The test has been performed also on Linux in the same 10700K, and is still a factor 8 slower than Windows.

• Linux (Ubuntu 18.04.5): Intel i7 10700K, GCC: 290 to 300 ms
  • GCC flags: -O3 -pthread

If the number of iterations is increased by a factor 10, I get 2900 ms.

Answer 1

正如 Mike Robinson 回答的那样，这可能与 Windows 和 Linux 上的不同锁定实现有关。通过分析每个实现切换上下文的频率，我们可以快速了解该功能的开销。我可以做 Linux 配置文件，好奇是否还有其他人可以尝试在 Windows 上进行配置文件。

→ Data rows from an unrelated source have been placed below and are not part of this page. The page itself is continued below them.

-- pv_equiv track=rewrite | github.com/he23inw3/python-study | ABC081_C/main.py | not_so_diverse
-- ===== SOURCE A (Python) =====
-- from typing import List
-- from collections import Counter, deque
--
-- def not_so_diverse(n: int, k: int, a_list: List[int]) -> int:
--     a_list = Counter(a_list)
--     a_list = [tuple(i) for i in a_list.items()]
--     a_list.sort(key=lambda x: x[1])
--     a_list = deque(a_list)
--     result = 0
--     while k < len(a_list):
--         result += a_list.popleft()[1]
--     return result
-- ===== SOURCE B (Python) =====
-- from collections import Counter
--
--
-- def not_so_diverse(n, k, a_list):
--     # Bucket (counting-sort) selection: tally how many distinct values have each
--     # frequency, then sweep frequencies 1..len(a_list) upward, removing the
--     # smallest frequencies until at most k distinct values remain.
--     counts = Counter(a_list)
--     buckets = Counter(counts.values())
--     need = len(counts) - k  # number of distinct values to eliminate
--     result = 0
--     for c in range(1, len(a_list) + 1):
--         if need <= 0:
--             break
--         t = buckets[c]
--         take = t if t < need else need
--         result += take * c
--         need -= take
--     return result
-- ===== Notes on version B (the rewrite author's own statement) =====
-- stated objective: faster
-- what changed: A sorts the frequency table and pops the smallest entries off a deque; B never sorts: it tallies how many distinct values have each frequency (a Counter of counts) and sweeps frequency buckets upward, stopping as soon as at most k distinct values remain — a counting-sort style selection.
import Mathlib
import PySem

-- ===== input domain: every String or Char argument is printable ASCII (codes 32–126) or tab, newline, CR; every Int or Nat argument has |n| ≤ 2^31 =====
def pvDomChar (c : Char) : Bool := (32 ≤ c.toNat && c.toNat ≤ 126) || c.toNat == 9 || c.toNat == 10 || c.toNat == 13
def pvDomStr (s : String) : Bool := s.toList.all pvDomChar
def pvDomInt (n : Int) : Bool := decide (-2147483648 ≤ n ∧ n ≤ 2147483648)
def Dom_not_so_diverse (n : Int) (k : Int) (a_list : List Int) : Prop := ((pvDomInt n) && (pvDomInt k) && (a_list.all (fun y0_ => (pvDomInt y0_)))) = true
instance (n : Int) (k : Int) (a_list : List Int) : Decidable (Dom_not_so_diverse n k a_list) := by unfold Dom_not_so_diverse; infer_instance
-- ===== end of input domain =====

-- B replaces A's comparison sort of the frequency table by a counting-sort style
-- bucket sweep over frequency values (alternative algorithm, O(n + m) selection).

-- ===== PORT A =====
-- the 'while k < len(a_list): result += a_list.popleft()[1]' loop;
-- the [] case with k < 0 is Python's IndexError (popleft from empty deque), excluded by Pre_
def pvAloop (k : Int) : List (Int × Int) → Int → Int
  | [], res => res
  | x :: t, res =>
      if k < ((x :: t).length : Int) then pvAloop k t (res + x.2) else res

def not_so_diverse (n : Int) (k : Int) (a_list : List Int) : Int :=
  let cnt := PySem.Dict.counter a_list
  let pairs := PySem.List.sorted cnt.items (fun x => x.2) false
  pvAloop k pairs 0

-- ===== PORT B =====
-- loop body of B's 'for c in range(1, len(a_list)+1)'; the Python 'break' on
-- need <= 0 is ported as a skip (the state is then unchanged for every later c)
def pvBstep (buckets : PySem.Dict Int Int) (s : Int × Int) (c : Int) : Int × Int :=
  if s.2 ≤ 0 then s
  else
    let t := buckets.getD c 0
    let take := if t < s.2 then t else s.2
    (s.1 + take * c, s.2 - take)

def not_so_diverse_alt (n : Int) (k : Int) (a_list : List Int) : Int :=
  let counts := PySem.Dict.counter a_list
  let buckets := PySem.Dict.counter counts.values
  ((PySem.List.pyRange 1 ((a_list.length : Int) + 1) 1).foldl (pvBstep buckets)
      (0, (counts.size : Int) - k)).1

-- ===== PRECONDITION & SPEC =====
-- A raises IndexError (popleft from an empty deque) exactly when k < 0; Pre_ excludes those inputs.
def Pre_not_so_diverse (n : Int) (k : Int) (a_list : List Int) : Prop := 0 ≤ k
instance (n : Int) (k : Int) (a_list : List Int) : Decidable (Pre_not_so_diverse n k a_list) := by unfold Pre_not_so_diverse; infer_instance
def pvWitness_not_so_diverse : Int × Int × List Int := (3, 1, [1, 1, 2])

def Spec_not_so_diverse (n : Int) (k : Int) (a_list : List Int) (out : Int) : Prop := out = not_so_diverse_alt n k a_list
instance (n : Int) (k : Int) (a_list : List Int) (out : Int) : Decidable (Spec_not_so_diverse n k a_list out) := by unfold Spec_not_so_diverse; infer_instance

-- ===== CLAIM (what is proved, stated in full; the proofs are below) =====
def Claim_equal_not_so_diverse : Prop := ∀ (n : Int) (k : Int) (a_list : List Int), Dom_not_so_diverse n k a_list → Pre_not_so_diverse n k a_list → Spec_not_so_diverse n k a_list (not_so_diverse n k a_list)

-- ===== LEMMAS AND PROOFS =====

-- A's loop pops (and sums the counts of) exactly the first (len - k) pairs
lemma pvAloop_eq (k : Int) (hk : 0 ≤ k) :
    ∀ (ys : List (Int × Int)) (res : Int),
      pvAloop k ys res = res + ((ys.take (ys.length - k.toNat)).map (·.2)).sum := by
  intro ys
  induction ys with
  | nil => intro res; simp [pvAloop]
  | cons x t ih =>
    intro res
    rw [pvAloop]
    by_cases h : k < ((x :: t).length : Int)
    · rw [if_pos h, ih]
      have hlen : (x :: t).length - k.toNat = (t.length - k.toNat) + 1 := by
        simp only [List.length_cons] at h ⊢; omega
      rw [hlen, List.take_succ_cons]
      simp [List.sum_cons]; ring
    · rw [if_neg h]
      have hlen : (x :: t).length - k.toNat = 0 := by
        simp only [List.length_cons] at h ⊢; omega
      rw [hlen, List.take_zero]
      simp

-- proof-side form of B's loop body, with the bucket lookup replaced by the count in ys
def pvCStep (ys : List Int) (s : Int × Int) (c : Int) : Int × Int :=
  if s.2 ≤ 0 then s
  else
    let t : Int := (ys.count c : Int)
    let tk := if t < s.2 then t else s.2
    (s.1 + tk * c, s.2 - tk)

lemma pvCStep_skip (ys : List Int) :
    ∀ (cs : List Int) (s : Int × Int), s.2 ≤ 0 → cs.foldl (pvCStep ys) s = s := by
  intro cs
  induction cs with
  | nil => intro s _; rfl
  | cons c cs' ih =>
    intro s h
    rw [List.foldl_cons, pvCStep, if_pos h, ih s h]

-- in a ≤-sorted list whose elements are all ≥ c, the copies of c form a prefix
lemma pvSplit (c : Int) :
    ∀ (ys : List Int), ys.Pairwise (· ≤ ·) → (∀ y ∈ ys, c ≤ y) →
      ys = List.replicate (ys.count c) c ++ ys.drop (ys.count c) ∧
        ∀ y ∈ ys.drop (ys.count c), c < y := by
  intro ys
  induction ys with
  | nil => intro _ _; simp
  | cons y t ih =>
    intro hs hge
    rcases List.pairwise_cons.mp hs with ⟨hhead, htail⟩
    by_cases hy : y = c
    · subst hy
      have hge' : ∀ z ∈ t, y ≤ z := fun z hz => hge z (List.mem_cons_of_mem _ hz)
      rcases ih htail hge' with ⟨h1, h2⟩
      constructor
      · rw [List.count_cons_self, List.replicate_succ, List.cons_append,
          List.drop_succ_cons]
        exact congrArg (y :: ·) h1
      · rw [List.count_cons_self, List.drop_succ_cons]
        exact h2
    · have hcy : c < y := lt_of_le_of_ne (hge y (List.mem_cons_self)) (fun h => hy h.symm)
      have hz : ∀ z ∈ y :: t, c < z := by
        intro z hz
        rcases List.mem_cons.mp hz with h | h
        · exact h ▸ hcy
        · exact lt_of_lt_of_le hcy (hhead z h)
      have hcnt : (y :: t).count c = 0 :=
        List.count_eq_zero.mpr (fun hmem => absurd rfl (ne_of_gt (hz c hmem)))
      constructor
      · rw [hcnt]; simp
      · rw [hcnt, List.drop_zero]; exact hz

-- the bucket sweep over a strictly increasing candidate list computes the sum of
-- the smallest 'need' elements of a sorted list drawn from those candidates
lemma pvMain :
    ∀ (cs ys : List Int) (res need : Int), ys.Pairwise (· ≤ ·) →
      cs.Pairwise (· < ·) → (∀ y ∈ ys, y ∈ cs) →
      (cs.foldl (pvCStep ys) (res, need)).1 = res + (ys.take need.toNat).sum := by
  intro cs
  induction cs with
  | nil =>
    intro ys res need _ _ hmem
    have : ys = [] := by
      cases ys with
      | nil => rfl
      | cons a t => exact absurd (hmem a List.mem_cons_self) (List.not_mem_nil)
    simp [this]
  | cons c cs' ih =>
    intro ys res need hys hcs hmem
    rcases List.pairwise_cons.mp hcs with ⟨hclt, hcs'⟩
    by_cases hn : need ≤ 0
    · rw [List.foldl_cons, pvCStep, if_pos hn, pvCStep_skip ys cs' _ hn]
      have : need.toNat = 0 := by omega
      simp [this]
    · have hge : ∀ y ∈ ys, c ≤ y := by
        intro y hy
        rcases List.mem_cons.mp (hmem y hy) with h | h
        · exact le_of_eq h.symm
        · exact le_of_lt (hclt y h)
      rcases pvSplit c ys hys hge with ⟨hdec, hgt⟩
      set t : Nat := ys.count c with ht
      set ys' : List Int := ys.drop t with hys'
      have hys'sorted : ys'.Pairwise (· ≤ ·) :=
        List.Pairwise.sublist (List.drop_sublist t ys) hys
      have hmem' : ∀ y ∈ ys', y ∈ cs' := by
        intro y hy
        rcases List.mem_cons.mp (hmem y (List.mem_of_mem_drop hy)) with h | h
        · exact absurd h.symm (ne_of_lt (hgt y hy))
        · exact h
      have hcount' : ∀ c' ∈ cs', ys.count c' = ys'.count c' := by
        intro c' hc'
        conv_lhs => rw [hdec]
        rw [List.count_append, List.count_replicate]
        have hne : (c == c') = false := beq_eq_false_iff_ne.mpr (hclt c' hc').ne
        rw [hne]
        simp
      have hstep : ∀ (acc : Int × Int), ∀ c' ∈ cs',
          pvCStep ys acc c' = pvCStep ys' acc c' := by
        intro acc c' hc'
        simp only [pvCStep, hcount' c' hc']
      rw [List.foldl_cons, pvCStep, if_neg hn]
      simp only
      set tk : Int := if (t : Int) < need then (t : Int) else need with htk
      rw [PySem.List.foldl_congr_mem cs' _ _ _ hstep,
        ih ys' (res + tk * c) (need - tk) hys'sorted hcs' hmem']
      by_cases hlt : (t : Int) < need
      · have htk' : tk = (t : Int) := if_pos hlt
        have htake : ys.take need.toNat = List.replicate t c ++ ys'.take (need.toNat - t) := by
          conv_lhs => rw [hdec]
          rw [List.take_append, List.take_replicate, List.length_replicate]
          have h2 : min need.toNat t = t := by omega
          rw [h2]
        rw [htake, List.sum_append, List.sum_replicate]
        have : (need - tk).toNat = need.toNat - t := by omega
        rw [this, htk']
        push_cast [nsmul_eq_mul]
        ring
      · have htk' : tk = need := if_neg hlt
        have htake : ys.take need.toNat = List.replicate need.toNat c := by
          conv_lhs => rw [hdec]
          rw [List.take_append, List.take_replicate, List.length_replicate]
          have h1 : need.toNat - t = 0 := by omega
          have h2 : min need.toNat t = need.toNat := by omega
          rw [h1, h2, List.take_zero, List.append_nil]
        have h2 : (need - tk).toNat = 0 := by omega
        rw [htake, h2, List.take_zero, List.sum_nil, add_zero, List.sum_replicate,
          nsmul_eq_mul, htk']
        have h3 : ((need.toNat : Int)) = need := by omega
        rw [h3]


lemma pvRange_pairwise (a b : Int) : (PySem.List.pyRange a b 1).Pairwise (· < ·) := by
  unfold PySem.List.pyRange
  simp only [if_neg (one_ne_zero)]
  rw [List.pairwise_map]
  exact (List.pairwise_lt_range).imp (by intro k k' h; omega)

-- ===== VERDICT (by name: the statement is the Claim_ definition above) =====
theorem not_so_diverse_spec : Claim_equal_not_so_diverse := by
  intro n k L _ hpre
  unfold Spec_not_so_diverse not_so_diverse not_so_diverse_alt
  simp only
  have hk : 0 ≤ k := hpre
  set items := (PySem.Dict.counter L).items with hitems
  set S := PySem.List.sorted items (fun x => x.2) false with hS
  set zs := S.map (·.2) with hzs
  -- A's value
  rw [pvAloop_eq k hk S 0, zero_add, List.map_take]
  -- relate zs to the counter's values
  have hvals : (PySem.Dict.counter L).values = items.map (·.2) := by
    rw [hitems]
    simp [PySem.Dict.values]
  have hperm : zs.Perm ((PySem.Dict.counter L).values) := by
    rw [hvals]
    exact (PySem.List.sorted_perm items (fun x => x.2) false).map (·.2)
  -- B's fold equals the proof-side fold over counts in zs
  have hstep : ∀ (acc : Int × Int), ∀ c ∈ PySem.List.pyRange 1 ((L.length : Int) + 1) 1,
      pvBstep (PySem.Dict.counter ((PySem.Dict.counter L).values)) acc c = pvCStep zs acc c := by
    intro acc c _
    simp only [pvBstep, pvCStep, PySem.Dict.getD_counter]
    rw [hperm.count_eq c]
  rw [PySem.List.foldl_congr_mem _ _ _ _ hstep]
  -- hypotheses of pvMain
  have hzsPair : zs.Pairwise (· ≤ ·) := PySem.List.sorted_map_key_pairwise items (fun x => x.2)
  have hmem : ∀ y ∈ zs, y ∈ PySem.List.pyRange 1 ((L.length : Int) + 1) 1 := by
    intro y hy
    have hyv : y ∈ (PySem.Dict.counter L).values := hperm.mem_iff.mp hy
    rw [hvals, hitems, PySem.Dict.items_counter] at hyv
    rw [List.map_map] at hyv
    rcases List.mem_map.mp hyv with ⟨v, hv, hveq⟩
    have hvL : v ∈ L := (PySem.Set.mem_ofList L v).mp hv
    have h1 : 0 < L.count v := List.count_pos_iff.mpr hvL
    have h2 : L.count v ≤ L.length := List.count_le_length
    rw [PySem.List.mem_pyRange_one]
    simp only [Function.comp] at hveq
    omega
  rw [pvMain _ zs 0 ((((PySem.Dict.counter L).size : Int)) - k) hzsPair
    (pvRange_pairwise _ _) hmem, zero_add]
  -- the two take-lengths agree
  have hlen : zs.length = (PySem.Dict.counter L).size := by
    rw [hzs, List.length_map, hS, PySem.List.length_sorted, hitems]
    rfl
  have : ((((PySem.Dict.counter L).size : Int)) - k).toNat = S.length - k.toNat := by
    have hSlen : S.length = zs.length := by rw [hzs, List.length_map]
    omega
  rw [this]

我在 Intel(R) Core(TM) i9-8950HK CPU @ 2.90GHz CPU 上运行 Ubuntu 18.04

我用 编译g++ -O3 -pthread -g test.cpp -o ping_pong，并记录了如何使用此命令切换上下文：sudo perf record -s -e sched:sched_switch -g --call-graph dwarf -- ./ping_pong 我使用此命令从 perf 计数中提取了一份报告：sudo perf report -n --header --stdio > linux_ping_pong_report.sched

报告很大，但我只对这一部分感兴趣，该部分显示记录了大约 200,000 次上下文切换：

# Total Lost Samples: 0
#
# Samples: 198K of event 'sched:sched_switch'
# Event count (approx.): 198860
#

我认为这表明性能非常糟糕，因为在测试中，有一些n=100000项目被推送和弹出到双缓冲区，所以几乎每次我们调用end_reading()or 时都会进行上下文切换end_writing()，这就是我期望使用std::condition_variable.

Answer 2

像这样一个大问题可能与各自的锁定实现有关。 分析器应该能够分解进程被迫等待的原因。这两个操作系统之间的锁语义和功能完全不同。